Arizona Estate and Trust Law Practitioners

Estate Planning in Arizona

Ten Answers You Need to Know

Question 1

We've just moved to Arizona; are our wills and trusts still valid?

In a word, yes. Wills and trusts that were properly signed in another state are valid in Arizona. However, I recommend that you have your estate planning documents reviewed by an Arizona attorney experienced in trust and estate laws in order to make certain that your residency in Arizona has not created any administrative problems.

Question 2

We've heard about community property; what is it?

In Arizona, property acquired by either spouse during marriage, except property received by gift or inheritance, is community property and each spouse owns an undivided one-half interest. Spouses can agree, however, by a "postnuptial" agreement, to retain property as the separate property of either spouse.

Question 3

Are there advantages to owning community property?

Owning community property can save taxes on capital gains. With certain limits, upon the death of one spouse, the basis for gain or loss of community property is "stepped" up or down to its date of death value even though a deceased spouse owned only an undivided one-half interest.

Question 4

With a $5,000,000 inflation-adjusted estate tax exemption, is it still important to plan for estate taxes?

For many clients, estate taxes will no longer be an issue in planning their estates. For other clients, estate taxes may continue to be a consideration. With the enactment of "portability" provisions allowing for the transfer of a deceased spouse's unused estate tax exemption to the surviving spouse, there are greater options in planning a married couple's estate.

Question 5

What if our estate is not taxable with a $5,000,000 inflation-adjusted exemption, but would be with lower exemption?
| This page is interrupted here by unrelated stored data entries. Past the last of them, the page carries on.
-- PySem.Chars.find with a single-character pattern is the takeWhile position
theorem pvFind_quote (t : List Char) :
    PySem.Chars.find t ['\''] =
      if '\'' ∈ t then ((t.takeWhile pvNotQuote).length : Int) else -1 := by
  by_cases hm : '\'' ∈ t
  · rw [if_pos hm]
    have hinf : ['\''] <:+: t := by
      obtain ⟨u, v, huv⟩ := List.append_of_mem hm
      exact ⟨u, v, by simpa using huv.symm⟩
    have h0 : 0 ≤ PySem.Chars.find t ['\''] := (PySem.Chars.find_nonneg_iff _ _).mpr hinf
    obtain ⟨hpre, hmin⟩ := PySem.Chars.find_spec h0
    set n := (PySem.Chars.find t ['\'']).toNat with hn
    set L := (t.takeWhile pvNotQuote).length with hL
    -- the closing quote is at t[n]
    have hEq : n = L := by
      by_contra hne
      rcases Nat.lt_or_ge n L with hlt | hge
      · -- n < L: t[n] lies in the takeWhile block, so it is not a quote
        cases hd : t.drop n with
        | nil => rw [hd] at hpre; simp at hpre
        | cons a u =>
          have ha : a = '\'' := by
            rw [hd] at hpre
            exact (List.cons_prefix_cons.mp hpre).1.symm
          have hnlen : n < t.length := by
            have := congrArg List.length hd; simp at this; omega
          have htn : t[n] = a := by
            have hlt0 : 0 < (t.drop n).length := by rw [hd]; simp
            have hge := List.getElem_drop (xs := t) (i := n) (j := 0) (h := hlt0)
            simp only [hd, List.getElem_cons_zero] at hge
            simpa using hge.symm
          have hgeq := List.IsPrefix.getElem
            (List.takeWhile_prefix (p := pvNotQuote) (l := t)) (by omega : n < L)
          have hptn : pvNotQuote t[n] = true := by
            have := List.mem_takeWhile_imp
              (x := (t.takeWhile pvNotQuote)[n]'(by omega)) (List.getElem_mem _)
            rwa [hgeq] at this
          simp [pvNotQuote, htn, ha] at hptn
      · -- L < n: but t[L] is already a quote, contradicting minimality
        have hdw : t.dropWhile pvNotQuote ≠ [] := by
          intro hnil
          have := List.dropWhile_eq_nil_iff.mp hnil '\'' hm
          simp [pvNotQuote] at this
        have hhead := List.head_dropWhile_not pvNotQuote hdw
        have hq : (t.dropWhile pvNotQuote).head hdw = '\'' := by
          revert hhead; simp [pvNotQuote]
        have hdwL : t.dropWhile pvNotQuote = t.drop L := by
          rw [hL]; exact pvDropWhile_eq_drop _ _
        have hpref : ['\''] <+: t.drop L := by
          rw [← hdwL]
          cases hd : t.dropWhile pvNotQuote with
          | nil => exact absurd hd hdw
          | cons a u =>
            have : a = '\'' := by
              have hha : (t.dropWhile pvNotQuote).head hdw = a := by
                simp only [hd, List.head_cons]
              rw [← hha, hq]
            rw [this]
            exact ⟨u, rfl⟩
        exact hmin L (by omega) hpref
    rw [← Int.toNat_of_nonneg h0, ← hn, hEq]
  · rw [if_neg hm, PySem.Chars.find_eq_neg_one_iff]
    intro hinf
    exact hm (hinf.subset (by simp))

-- A's loop returns the accumulator on a suffix too short to contain a match
theorem pvLoopA_short (t : List Char) (acc : List (List Char)) (h : t.length ≤ 6) :
    pvLoopA t acc = acc := by
  induction t generalizing acc with
  | nil => simp [pvLoopA]
  | cons c rest ih =>
    rw [pvLoopA, dif_neg (by simp only [List.length_cons, not_and]; intro h1; simp at h; omega)]
    exact ih _ (by simp at h ⊢; omega)

-- A's loop walks over positions with no "'name'" match without changing anything
theorem pvLoopA_skip (s : List Char) (d i : Nat) (acc : List (List Char))
    (h : ∀ k, i ≤ k → k < i + d → ¬ pvNamePat <+: s.drop k) :
    pvLoopA (s.drop i) acc = pvLoopA (s.drop (i + d)) acc := by
  induction d generalizing i with
  | zero => simp
  | succ d ih =>
    cases hcr : s.drop i with
    | nil =>
      have hlen : s.length ≤ i := by
        have := congrArg List.length hcr; simp at this; omega
      rw [List.drop_eq_nil_of_le (by omega : s.length ≤ i + (d + 1))]
    | cons c rest =>
      have hrest : rest = s.drop (i + 1) := by
        have hdd : (s.drop i).drop 1 = s.drop (i + 1) := List.drop_drop
        rw [hcr] at hdd; simpa using hdd
      rw [pvLoopA, dif_neg, hrest]
      · rw [ih (i + 1) (fun k hk1 hk2 => h k (by omega) (by omega)),
            show i + 1 + d = i + (d + 1) from by omega]
      · rintro ⟨-, htake⟩
        exact h i le_rfl (by omega)
          (by rw [List.prefix_iff_eq_take, hcr,
                  show pvNamePat.length = 6 from by decide]
              exact htake.symm)

theorem pvLoopA_nil (acc : List (List Char)) : pvLoopA [] acc = acc := by
  simp [pvLoopA]

-- one step of A's loop at a position where "'name'" matches
theorem pvLoopA_match (t : List Char) (acc : List (List Char))
    (h6 : 6 < t.length) (htake : t.take 6 = pvNamePat) :
    pvLoopA t acc =
      pvLoopA ((((t.drop 6).dropWhile pvNotQuote).drop 1).dropWhile pvNotQuote)
        (acc ++ if (((t.drop 6).dropWhile pvNotQuote).drop 1).takeWhile pvNotQuote = []
                then [] else [(((t.drop 6).dropWhile pvNotQuote).drop 1).takeWhile pvNotQuote]) := by
  cases t with
  | nil => simp at h6
  | cons c rest => rw [pvLoopA, dif_pos ⟨h6, htake⟩]

-- a prefix occurrence further right is an infix of an earlier suffix
theorem pvInfix_of_prefix_drop (l pat : List Char) (i k : Nat) (hik : i ≤ k)
    (h : pat <+: l.drop k) : pat <:+: l.drop i := by
  obtain ⟨r, hr⟩ := h
  refine ⟨(l.drop i).take (k - i), r, ?_⟩
  have hdd : (l.drop i).drop (k - i) = l.drop k := by rw [List.drop_drop]; congr 1; omega
  calc (l.drop i).take (k - i) ++ pat ++ r
      = (l.drop i).take (k - i) ++ (pat ++ r) := by simp
    _ = (l.drop i).take (k - i) ++ (l.drop i).drop (k - i) := by rw [hdd, hr]
    _ = l.drop i := by simp

-- main invariant: B's find-loop from index i computes A's loop on the suffix from i
theorem pvMain (s : List Char) (fuel i : Nat) (acc : List (List Char))
    (hi : i ≤ s.length) (hf : s.length - i < fuel) :
    pvLoopB s fuel i acc = pvLoopA (s.drop i) acc := by
  induction fuel generalizing i acc with
  | zero => omega
  | succ fuel ih =>
    rw [pvLoopB, PySem.Chars.findFrom_natCast s pvNamePat i hi]
    by_cases hf1 : PySem.Chars.find (s.drop i) pvNamePat = -1
    · rw [if_pos hf1]
      simp only [reduceIte]
      have hnopat : ∀ k, i ≤ k → ¬ pvNamePat <+: s.drop k := by
        intro k hk hpk
        exact (PySem.Chars.find_eq_neg_one_iff _ _).mp hf1
          (pvInfix_of_prefix_drop s pvNamePat i k hk hpk)
      calc acc = pvLoopA (s.drop (i + (s.length + 1 - i))) acc := by
            rw [List.drop_eq_nil_of_le (by omega), pvLoopA_nil]
        _ = pvLoopA (s.drop i) acc := by
            rw [pvLoopA_skip s (s.length + 1 - i) i acc
                (fun k hk1 _ => hnopat k hk1)]
    · rw [if_neg hf1]
      have h0 : 0 ≤ PySem.Chars.find (s.drop i) pvNamePat := by
        rcases (PySem.Chars.neg_one_le_find (s.drop i) pvNamePat).lt_or_eq with h | h
        · omega
        · exact absurd h.symm hf1
      obtain ⟨hpre, hmin⟩ := PySem.Chars.find_spec h0
      set fn := (PySem.Chars.find (s.drop i) pvNamePat).toNat with hfn
      have hfcast : PySem.Chars.find (s.drop i) pvNamePat = (fn : Int) :=
        (Int.toNat_of_nonneg h0).symm
      have hjne : ¬ ((i : Int) + PySem.Chars.find (s.drop i) pvNamePat = -1) := by
        rw [hfcast]; omega
      rw [if_neg hjne]
      -- the match is at absolute position jn
      set jn := i + fn with hjn
      have hdrop_jn : (s.drop i).drop fn = s.drop jn := by
        rw [List.drop_drop]
      rw [hdrop_jn] at hpre
      have hskipA : pvLoopA (s.drop i) acc = pvLoopA (s.drop jn) acc := by
        rw [pvLoopA_skip s fn i acc (fun k hk1 hk2 => by
          have := hmin (k - i) (by omega)
          rw [List.drop_drop, show i + (k - i) = k from by omega] at this
          exact this)]
      have hjn6 : jn + 6 ≤ s.length := by
        have h1 := List.IsPrefix.length_le hpre
        simp only [List.length_drop] at h1
        have h2 : pvNamePat.length = 6 := by decide
        rw [h2] at h1
        omega
      have hcast6 : (i : Int) + PySem.Chars.find (s.drop i) pvNamePat + 6 = ((jn + 6 : Nat) : Int) := by
        rw [hfcast]; push_cast; omega
      rw [hcast6, PySem.Chars.findFrom_natCast s ['\''] (jn + 6) hjn6,
          pvFind_quote (s.drop (jn + 6))]
      by_cases hq1 : '\'' ∈ s.drop (jn + 6)
      · rw [if_pos hq1]
        set tw := (s.drop (jn + 6)).takeWhile pvNotQuote with htw
        have htwne : ¬ ((tw.length : Int) = -1) := by omega
        rw [if_neg htwne,
            if_neg (show ¬ (((jn + 6 : Nat) : Int) + (tw.length : Int) = -1) from by push_cast; omega)]
        -- the opening quote is at absolute position qn
        set qn := jn + 6 + tw.length with hqn
        have hdw_q : (s.drop (jn + 6)).dropWhile pvNotQuote = s.drop qn := by
          rw [pvDropWhile_eq_drop, ← htw, List.drop_drop]
        have hdwne : (s.drop (jn + 6)).dropWhile pvNotQuote ≠ [] := by
          intro hnil
          have := List.dropWhile_eq_nil_iff.mp hnil '\'' hq1
          simp [pvNotQuote] at this
        have hqn_lt : qn < s.length := by
          rw [hdw_q] at hdwne
          by_cases h3 : s.length ≤ qn
          · exact absurd (List.drop_eq_nil_of_le h3) hdwne
          · omega
        have ht2 : ((s.drop (jn + 6)).dropWhile pvNotQuote).drop 1 = s.drop (qn + 1) := by
          rw [hdw_q, List.drop_drop]
        have hcastq : ((jn + 6 : Nat) : Int) + (tw.length : Int) + 1 = ((qn + 1 : Nat) : Int) := by
          push_cast; omega
        rw [hcastq, PySem.Chars.findFrom_natCast s ['\''] (qn + 1) (by omega),
            pvFind_quote (s.drop (qn + 1))]
        by_cases hq2 : '\'' ∈ s.drop (qn + 1)
        · rw [if_pos hq2]
          set tw' := (s.drop (qn + 1)).takeWhile pvNotQuote with htw'
          have htwne' : ¬ ((tw'.length : Int) = -1) := by omega
          rw [if_neg htwne']
          -- the closing quote is at absolute position en
          set en := qn + 1 + tw'.length with hen
          have hdw_e : (s.drop (qn + 1)).dropWhile pvNotQuote = s.drop en := by
            rw [pvDropWhile_eq_drop, ← htw', List.drop_drop]
          have hdwne' : (s.drop (qn + 1)).dropWhile pvNotQuote ≠ [] := by
            intro hnil
            have := List.dropWhile_eq_nil_iff.mp hnil '\'' hq2
            simp [pvNotQuote] at this
          have hen_lt : en < s.length := by
            rw [hdw_e] at hdwne'
            by_cases h3 : s.length ≤ en
            · exact absurd (List.drop_eq_nil_of_le h3) hdwne'
            · omega
          have hcaste : ((qn + 1 : Nat) : Int) + (tw'.length : Int) = ((en : Nat) : Int) := by
            push_cast; omega
          rw [hcaste, if_neg (show ¬ (((en : Nat) : Int) = -1) from by omega)]
          have hslice : PySem.Chars.slice s (some ((qn + 1 : Nat) : Int)) (some ((en : Nat) : Int))
              = tw' := by
            rw [PySem.Chars.slice_eq_listSlice, PySem.List.slice_natCast,
                show en - (qn + 1) = tw'.length from by omega]
            exact (List.prefix_iff_eq_take.mp (List.takeWhile_prefix pvNotQuote)).symm
          have htoNat : ((en : Nat) : Int).toNat = en := by omega
          rw [hslice, htoNat, ih en _ (by omega) (by omega)]
          rw [hskipA, pvLoopA_match (s.drop jn) acc (by simp; omega)
              (by rw [List.prefix_iff_eq_take.mp hpre, show pvNamePat.length = 6 from by decide])]
          rw [List.drop_drop, ht2, ← htw', hdw_e]
        · rw [if_neg hq2]
          simp only [reduceIte]
          have hslice : PySem.Chars.slice s (some ((qn + 1 : Nat) : Int)) none
              = s.drop (qn + 1) := by
            rw [PySem.Chars.slice_eq_listSlice, PySem.List.slice_from_natCast]
          have htwself : (s.drop (qn + 1)).takeWhile pvNotQuote = s.drop (qn + 1) := by
            rw [List.takeWhile_eq_self_iff]
            intro x hx
            simp only [pvNotQuote, bne_iff_ne, ne_eq]
            intro hxq
            exact hq2 (hxq ▸ hx)
          have hdwnil : (s.drop (qn + 1)).dropWhile pvNotQuote = [] := by
            rw [List.dropWhile_eq_nil_iff]
            intro x hx
            simp only [pvNotQuote, bne_iff_ne, ne_eq]
            intro hxq
            exact hq2 (hxq ▸ hx)
          rw [hslice, ih s.length _ le_rfl (by omega)]
          rw [List.drop_eq_nil_of_le le_rfl, pvLoopA_nil]
          rw [hskipA, pvLoopA_match (s.drop jn) acc (by simp; omega)
              (by rw [List.prefix_iff_eq_take.mp hpre, show pvNamePat.length = 6 from by decide])]
          rw [List.drop_drop, ht2, htwself, hdwnil, pvLoopA_nil]
      · rw [if_neg hq1]
        simp only [reduceIte]
        have hdwnil : (s.drop (jn + 6)).dropWhile pvNotQuote = [] := by
          rw [List.dropWhile_eq_nil_iff]
          intro x hx
          simp only [pvNotQuote, bne_iff_ne, ne_eq]
          intro hxq
          exact hq1 (hxq ▸ hx)
        rw [hskipA]
        rcases Nat.lt_or_ge (jn + 6) s.length with hlt | hge
        · rw [pvLoopA_match (s.drop jn) acc (by simp; omega)
              (by rw [List.prefix_iff_eq_take.mp hpre, show pvNamePat.length = 6 from by decide])]
          rw [List.drop_drop, hdwnil]
          simp [pvLoopA_nil]
        · rw [pvLoopA_short _ _ (by simp; omega)]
It is possible that the estate tax exemption could be decreased in the future, and that an estate that is not taxable with a $5,000,000 inflation-adjusted exemption would be taxable with a lesser exemption. In addition to electing to use the "portability," many of my married clients create or restate their existing trusts to "disclaimer" trusts which give all assets to the surviving spouse but allow the survivor to direct, by a written disclaimer signed within 9 months of the deceased spouse's death, the disclaimed assets to a separate, irrevocable trust. The assets in the irrevocable trust will be excluded from the surviving spouse's estate, although the survivor will have the income and, if necessary, the principal from this trust. This arrangement allows the surviving spouse to value the estate in light of the existing estate tax laws and determine whether a disclaimer trust will save estate taxes.

Question 6

Should everyone have a living trust?

Definitely not. For many, it may be an unsuitable and expensive estate planning tool. For others, however, it can provide an excellent way to hold and manage an estate, both upon disability and upon death, outside of the "probate" or court system.

Question 7

Will a living trust save costs because it avoids a probate proceeding?
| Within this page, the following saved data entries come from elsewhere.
-- pv_equiv track=rewrite | github.com/AzzzzAxyz/GitPythonista | xUnit/MyTools/tools/subtools/xaSeikai.py | TFyk_bylstdivsub_sikitiUD
-- ===== SOURCE A (Python) =====
-- def TFup_bylstdivsub_sikiti(lst_ds,sikiti):
-- 	retD=[False for i in range(len(lst_ds))]
-- 	for i,l in enumerate(lst_ds):
-- 		if l==None:retD[i]=None
-- 		elif l>sikiti:retD[i]=True
-- 	return retD
--
-- def TFdn_bylstdivsub_sikiti(lst_ds,sikiti):
-- 	retD=[False for i in range(len(lst_ds))]
-- 	for i,l in enumerate(lst_ds):
-- 		if l==None:retD[i]=None
-- 		elif l<sikiti:retD[i]=True
-- 	return retD
--
-- def TFyk_bylstdivsub_sikitiUD(lst_ds,siki_u,siki_d):
-- 	tf_u=TFup_bylstdivsub_sikiti(lst_ds,siki_u)
-- 	tf_d=TFdn_bylstdivsub_sikiti(lst_ds,siki_d)
-- 	retD=[False for i in range(len(tf_u))]
-- 	for i,l in enumerate(tf_u):
-- 		if tf_u[i]==None:retD[i]=None
-- 		else:
-- 			tf_add=tf_u[i]+tf_d[i]
-- 			if tf_add==False:retD[i]=True
-- 	return retD
-- ===== SOURCE B (Python) =====
-- def TFyk_bylstdivsub_sikitiUD(lst_ds, siki_u, siki_d):
-- 	# single pass: None stays None, else True iff siki_d <= l <= siki_u (inclusive)
-- 	return [None if l is None else (siki_d <= l <= siki_u) for l in lst_ds]
-- ===== Notes on version B (the rewrite author's own statement) =====
-- stated objective: simpler
-- what changed: Replaces A's two helper functions and three list-building passes (tf_u, tf_d, then an int-addition combine) with one direct pass that flags siki_d <= l <= siki_u and keeps None.
import Mathlib
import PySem

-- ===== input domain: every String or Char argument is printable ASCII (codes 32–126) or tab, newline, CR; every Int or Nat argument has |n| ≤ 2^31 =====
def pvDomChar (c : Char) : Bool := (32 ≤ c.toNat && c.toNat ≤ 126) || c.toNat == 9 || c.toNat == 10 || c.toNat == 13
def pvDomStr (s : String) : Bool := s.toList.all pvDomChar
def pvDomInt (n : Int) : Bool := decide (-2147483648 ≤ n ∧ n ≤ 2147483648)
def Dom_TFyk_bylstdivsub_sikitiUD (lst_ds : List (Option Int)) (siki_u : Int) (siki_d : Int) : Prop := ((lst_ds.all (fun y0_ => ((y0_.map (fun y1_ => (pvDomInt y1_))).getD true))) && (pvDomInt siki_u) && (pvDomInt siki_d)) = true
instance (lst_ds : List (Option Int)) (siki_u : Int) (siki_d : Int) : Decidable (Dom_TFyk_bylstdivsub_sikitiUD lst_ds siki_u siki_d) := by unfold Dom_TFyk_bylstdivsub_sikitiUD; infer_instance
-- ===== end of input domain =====

-- B fuses A's two helper passes and combine pass into one direct per-element pass (objective: simpler).


-- ===== PORT A =====
-- helper TFup_bylstdivsub_sikiti: retD[i] = None if l==None, True if l>sikiti, else the initial False
def TFup_bylstdivsub_sikiti (lst_ds : List (Option Int)) (sikiti : Int) : List (Option Bool) :=
  lst_ds.map (fun l => match l with
    | none => none
    | some v => if v > sikiti then some true else some false)

-- helper TFdn_bylstdivsub_sikiti: retD[i] = None if l==None, True if l<sikiti, else the initial False
def TFdn_bylstdivsub_sikiti (lst_ds : List (Option Int)) (sikiti : Int) : List (Option Bool) :=
  lst_ds.map (fun l => match l with
    | none => none
    | some v => if v < sikiti then some true else some false)

-- combine: None if tf_u[i]==None, else True iff tf_u[i]+tf_d[i]==0 (int addition of the two bools)
def TFyk_bylstdivsub_sikitiUD (lst_ds : List (Option Int)) (siki_u : Int) (siki_d : Int) : List (Option Bool) :=
  let tf_u := TFup_bylstdivsub_sikiti lst_ds siki_u
  let tf_d := TFdn_bylstdivsub_sikiti lst_ds siki_d
  (tf_u.zip tf_d).map (fun p => match p.1 with
    | none => none
    | some bu => match p.2 with
      | none => none  -- unreachable: tf_u and tf_d are None at the same indices
      | some bd =>
        let tf_add : Int := (if bu then 1 else 0) + (if bd then 1 else 0)
        if tf_add == 0 then some true else some false)

-- ===== PORT B =====
def TFyk_bylstdivsub_sikitiUD_alt (lst_ds : List (Option Int)) (siki_u : Int) (siki_d : Int) : List (Option Bool) :=
  lst_ds.map (fun l => match l with
    | none => none
    | some v => some (decide (siki_d ≤ v ∧ v ≤ siki_u)))

-- ===== PRECONDITION & SPEC =====
def Spec_TFyk_bylstdivsub_sikitiUD (lst_ds : List (Option Int)) (siki_u : Int) (siki_d : Int) (out : List (Option Bool)) : Prop := out = TFyk_bylstdivsub_sikitiUD_alt lst_ds siki_u siki_d
instance (lst_ds : List (Option Int)) (siki_u : Int) (siki_d : Int) (out : List (Option Bool)) : Decidable (Spec_TFyk_bylstdivsub_sikitiUD lst_ds siki_u siki_d out) := by unfold Spec_TFyk_bylstdivsub_sikitiUD; infer_instance

-- ===== CLAIM (what is proved, stated in full; the proofs are below) =====
def Claim_equal_TFyk_bylstdivsub_sikitiUD : Prop := ∀ (lst_ds : List (Option Int)) (siki_u : Int) (siki_d : Int), Dom_TFyk_bylstdivsub_sikitiUD lst_ds siki_u siki_d → Spec_TFyk_bylstdivsub_sikitiUD lst_ds siki_u siki_d (TFyk_bylstdivsub_sikitiUD lst_ds siki_u siki_d)

-- ===== LEMMAS AND PROOFS =====
theorem TFyk_eq (lst_ds : List (Option Int)) (siki_u : Int) (siki_d : Int) :
    TFyk_bylstdivsub_sikitiUD lst_ds siki_u siki_d = TFyk_bylstdivsub_sikitiUD_alt lst_ds siki_u siki_d := by
  induction lst_ds with
  | nil => rfl
  | cons h t ih =>
    cases h with
    | none =>
      simpa [TFyk_bylstdivsub_sikitiUD, TFup_bylstdivsub_sikiti, TFdn_bylstdivsub_sikiti,
        TFyk_bylstdivsub_sikitiUD_alt] using ih
    | some v =>
      have h' := ih
      simp [TFyk_bylstdivsub_sikitiUD, TFup_bylstdivsub_sikiti, TFdn_bylstdivsub_sikiti,
        TFyk_bylstdivsub_sikitiUD_alt] at h' ⊢
      refine ⟨?_, h'⟩
      by_cases hu : v > siki_u <;> by_cases hd : v < siki_d <;>
        simp [hu, hd] <;> omega

-- ===== VERDICT (by name: the statement is the Claim_ definition above) =====
theorem TFyk_bylstdivsub_sikitiUD_spec : Claim_equal_TFyk_bylstdivsub_sikitiUD := by
  intro lst_ds siki_u siki_d _
  exact TFyk_eq lst_ds siki_u siki_d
Many times, a living trust does not save costs. Some states have statutory probate fees based upon the value of an estate. Arizona, however, has no statutory fees. Although the very nature of a probate proceeding does add to the cost of administering an estate, I think that, by and large, the cost savings benefits of a living trust have been oversold. My experience has been that large estate settlement fees result from the resolution of issues totally unrelated to whether an estate is being distributed through a probate proceeding or a living trust. These issues might be regarding income, gift or estate taxation and the valuation, sale, liquidation and distribution of assets.

Question 8

When do you recommend the use of living trusts?

I believe living trusts are preferable when estate taxes may still be an issue or when clients own real estate in several states. Living trusts can also be helpful when disability planning is a major consideration or when there are special arrangements needed for a beneficiary.

Question 9

In your experience, what have you found to be best way to assure that estate and trust administration will be as simple and as economical as possible.

Consolidate, consolidate, consolidate! The fewer accounts a decedent has simplifies the collection, re-registration and distribution of assets. I especially like the full-service brokerage accounts which can hold all types of securities. These accounts have full check-writing privileges, show the source of deposits, the payees of checks written and each month produce a readable statement showing transactions and account values. Duplicate statements can be sent to interested parties so that a separate estate or trust accounting will not be necessary. In addition, tax reporting is simplified with one Form 1099 each year.

Question 10

Does Arizona recognize living wills and medical powers of attorney?

Absolutely! My preference is for use of the medical power of attorney since it allows a trusted "agent" to assist in making personal health care decisions if you are not able to do so. The ability of an agent to weigh various factors after consulting with physicians and other healthcare providers creates, in my opinion, a better way for making decisions of this nature.